Targeting miR-21 decreases expression of multi-drug resistant genes and promotes chemosensitivity of renal carcinoma.

Tumour Biol 2017 Jul;39(7):1010428317707372

1 Université de Lille, Inserm, CHU Lille, UMR-S 1172, Team "Mucins, Epithelial Differentiation and Carcinogenesis," Jean-Pierre Aubert Research Center (JPARC), Lille, France.
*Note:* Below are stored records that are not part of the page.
lemma pvP_iff_pvG (v : Nat) (m : Nat) :
    pvP (PySem.Int.toChars (v : Int)) m ↔ pvG v (PySem.Int.toChars (v : Int)) m := by
  constructor
  · rintro ⟨t, hsub, hlen, hne, h0, hsq⟩
    have htd : pvAllDigit t := fun c hc => pv_s_digits v c (hsub.mem hc)
    obtain ⟨hv1, hrt⟩ := pv_roundtrip htd hne h0
    refine ⟨Nat.sqrt (pvValN t), ?_, ?_, ?_, ?_⟩
    · by_contra hk
      have : Nat.sqrt (pvValN t) = 0 := by omega
      rw [this] at hsq
      omega
    · rw [hsq]
      exact pv_val_le hsub hne
    · rw [hsq, hrt, hlen]
    · rw [hsq, hrt]
      exact (pvIsSubseq_iff t _).mpr hsub
  · rintro ⟨k, hk1, hk2, hk3, hk4⟩
    have hkk : 1 ≤ k * k := Nat.one_le_iff_ne_zero.mpr (by positivity)
    set t := PySem.Int.toChars ((k * k : Nat) : Int) with ht
    have hsp := pv_toCharsN_spec hkk
    have htd : pvAllDigit t := by rw [ht, pv_toChars_nonneg, if_neg (by omega)]; exact hsp.1
    have hne : t ≠ [] := by rw [ht, pv_toChars_nonneg, if_neg (by omega)]; exact hsp.2.2.2
    have h0 : t.head? ≠ some '0' := by rw [ht, pv_toChars_nonneg, if_neg (by omega)]; exact hsp.2.1
    have hval : pvValN t = k * k := by rw [ht, pv_toChars_nonneg, if_neg (by omega)]; exact hsp.2.2.1
    refine ⟨t, (pvIsSubseq_iff t _).mp hk4, hk3, hne, h0, ?_⟩
    rw [hval, show k * k = k ^ 2 by ring, Nat.sqrt_eq']
    ring

/-! ### A-loop and combination bridging -/

lemma pvALoop_eq (s : List Char) (L : Int) (l : List Int) :
    pvALoop s L l =
      (l.find? (fun i =>
        (PySem.List.combinations (PySem.List.pyRange 0 L 1) i.toNat).any (pvCheck s L))).getD (-1) := by
  induction l with
  | nil => simp [pvALoop]
  | cons i rest ih =>
      rw [pvALoop, List.find?_cons]
      by_cases h : (PySem.List.combinations (PySem.List.pyRange 0 L 1) i.toNat).any (pvCheck s L) = true
      · rw [if_pos h, h]
        simp
      · rw [if_neg h]
        rw [Bool.not_eq_true] at h
        rw [h, ih]
-- B-side analogue of faWhile_eq: the recursive reach walk in canonical form.
-- Outer induction on a bound k for n (justifying the recursive calls at smaller n),
-- inner induction on the loop fuel.
theorem reachAux_eq : ∀ (k : Nat) (n : Int) (U : Finset Int), 1 ≤ n → n.natAbs ≤ k →
    (∀ x ∈ U, 1 ≤ x ∧ x ≤ 2147483648) → (∀ x ∈ U, digit_factorial_sum x ∈ U) →
    U.card ≤ 3628801 →
    ∀ (fuel : Nat) (C : List Int) (v : Int) (fuelO : Nat),
      C ≠ [] → ChainInto C v → C.Nodup → (∀ x ∈ C, x ∈ U) → v ∈ U →
      n.natAbs * 3628810 + (U \ C.toFinset).card + 2 ≤ fuel →
      (U \ C.toFinset).card < fuelO →
      reachAux fuel n C v = C ++ owalk fuelO C v := by
  intro k
  induction k with
  | zero => intro n U h1 hk; exact absurd hk (by omega)
  | succ k ihk =>
    intro n U h1 hk hU1 hU2 hUcard fuel
    induction fuel with
    | zero => intro C v fuelO _ _ _ _ _ hf _; omega
    | succ fuel ih =>
      intro C v fuelO hCne hch hnd hCU hvU hf hfO
      obtain ⟨fo, rfl⟩ : ∃ m, fuelO = m + 1 := ⟨fuelO - 1, by omega⟩
      by_cases hvC : v ∈ C
      · simp [reachAux, owalk, hvC]
      · simp only [reachAux, if_neg hvC]
        by_cases hmemo : v < n
        · rw [if_pos hmemo]
          have hv1 : 1 ≤ v := (hU1 v hvU).1
          have hv2 : v ≤ 2147483648 := (hU1 v hvU).2
          -- the inner recursive call, through the induction on k
          set V : Finset Int := insert v (Finset.Icc (1:Int) 3628800) with hV
          have hV1 : ∀ x ∈ V, 1 ≤ x ∧ x ≤ 2147483648 := by
            intro x hx
            rcases Finset.mem_insert.mp hx with rfl | hx
            · exact ⟨hv1, hv2⟩
            · rw [Finset.mem_Icc] at hx; omega
          have hV2 : ∀ x ∈ V, digit_factorial_sum x ∈ V := by
            intro x hx
            have hb := f_bound x (hV1 x hx).1 (hV1 x hx).2
            exact Finset.mem_insert_of_mem (Finset.mem_Icc.mpr ⟨hb.1, hb.2⟩)
          have hVcard : V.card ≤ 3628801 := by
            rw [hV]
            have h1c := Finset.card_insert_le v (Finset.Icc (1:Int) 3628800)
            have h2c : (Finset.Icc (1:Int) 3628800).card = 3628800 := by
              rw [Int.card_Icc]
              decide
            omega
          have hVsub : (V \ ([v] : List Int).toFinset).card ≤ 3628801 := by
            have := Finset.card_le_card
              (Finset.sdiff_subset (s := V) (t := ([v] : List Int).toFinset))
            omega
          have hvabs : v.natAbs < n.natAbs := by omega
          have hofl : (PySem.Set.ofList [v] : PySem.Set Int) = [v] := rfl
          have hkin : v.natAbs ≤ k := by omega
          have hfuelin : v.natAbs * 3628810 + (V \ ([v] : List Int).toFinset).card + 2 ≤ fuel := by
            have hmul : (v.natAbs + 1) * 3628810 ≤ n.natAbs * 3628810 :=
              Nat.mul_le_mul_right _ (by omega)
            rw [add_mul, one_mul] at hmul
            linarith
          have hfoin : (V \ ([v] : List Int).toFinset).card < v.natAbs + 3628820 := by omega
          have hs : reachAux fuel v (PySem.Set.ofList [v]) (digit_factorial_sum v)
              = reachable v := by
            rw [hofl,
              ihk v V hv1 hkin hV1 hV2 hVcard fuel [v] (digit_factorial_sum v)
                (v.natAbs + 3628820) (by simp) rfl (List.nodup_singleton v)
                (by intro x hx; rw [List.mem_singleton] at hx
                    exact hx ▸ Finset.mem_insert_self v _)
                (hV2 v (Finset.mem_insert_self v _)) hfuelin hfoin,
              reachable_unfold]
            rfl
          rw [hs]
          have hsplit : owalk (fo + 1) C v
              = (owalk (v.natAbs + 3628821) [] v).filter (fun x => decide (x ∉ C)) := by
            have := owalk_split U C v hU2 hch hnd hCU hvC (fo + 1) [] v (v.natAbs + 3628821)
              (List.nodup_nil) (by simp) (by simp) (Or.inr ⟨rfl, rfl⟩) hvU
              (by simpa using hfO) (by simp; omega)
            simpa using this
          have hunion : PySem.Set.union C (reachable v) = C ++ owalk (fo + 1) C v := by
            show PySem.Set.update C (reachable v) = _
            rw [PySem.Set.update_eq_append_filter,
              PySem.Set.ofList_eq_self_of_nodup _ (reachable_nodup v), hsplit,
              reachable_eq_owalk]
            congr 1
            apply List.filter_congr
            intro x _
            by_cases hx : x ∈ C <;> simp [hx, PySem.Set.contains]
          rw [hunion]
          obtain ⟨g, rfl⟩ : ∃ m, fuel = m + 1 := ⟨fuel - 1, by omega⟩
          have hvin : v ∈ C ++ owalk (fo + 1) C v := by
            rw [← hunion]
            rw [PySem.Set.mem_union]
            exact Or.inr (mem_reachable_self v)
          simp [reachAux, hvin]
        · rw [if_neg hmemo, PySem.Set.add_of_not_mem hvC]
          have hcard := card_step U C v hvU hvC
          have hstep := ih (C ++ [v]) (digit_factorial_sum v) fo (by simp)
            (chain_snoc C v hch)
            (by rw [List.nodup_append]
                refine ⟨hnd, List.nodup_singleton v, ?_⟩
                intro a ha b hb; rcases List.mem_singleton.mp hb; intro hab
                exact hvC (hab ▸ ha))
            (by intro x hx; rcases List.mem_append.mp hx with h | h
                · exact hCU x h
                · rw [List.mem_singleton] at h; exact h ▸ hvU)
            (hU2 v hvU) (by linarith [hcard, hf]) (by omega)
          rw [hstep]
          simp only [owalk, if_neg hvC]
          simp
Renal cell carcinoma, the most common neoplasm of adult kidney, accounts for about 3% of adult malignancies and is usually highly resistant to conventional therapy. MicroRNAs are a class of small non-coding RNAs, which have been previously shown to promote malignant initiation and progression. In this study, we focused our attention on miR-21, a well described oncomiR commonly upregulated in cancer. Using a cohort of 99 primary renal cell carcinoma samples, we showed that miR-21 expression in cancer tissues was higher than in adjacent non-tumor tissues whereas no significant difference was observed with stages, grades, and metastatic outcome. In vitro, miR-21 was also overexpressed in renal carcinoma cell lines compared to HK-2 human proximal tubule epithelial cell line. Moreover, using Boyden chambers and western blot techniques, we also showed that miR-21 overexpression increased migratory, invasive, proliferative, and anti-apoptotic signaling pathways whereas opposite results were observed using an anti-miR-21-based silencing strategy. Finally, we assessed the role of miR-21 in mediating renal cell carcinoma chemoresistance and further showed that miR-21 silencing significantly (1) increased chemosensitivity of paclitaxel, 5-fluorouracil, oxaliplatin, and dovitinib; (2) decreased expression of multi-drug resistance genes; and (4) increased SLC22A1/OCT1, SLC22A2/OCT2, and SLC31A1/CTR1 platinum influx transporter expression. In conclusion, our results showed that miR-21 is a key actor of renal cancer progression and plays an important role in the resistance to chemotherapeutic drugs. In renal cell carcinoma, targeting miR-21 is a potential new therapeutic strategy to improve chemotherapy efficacy and consequently patient outcome.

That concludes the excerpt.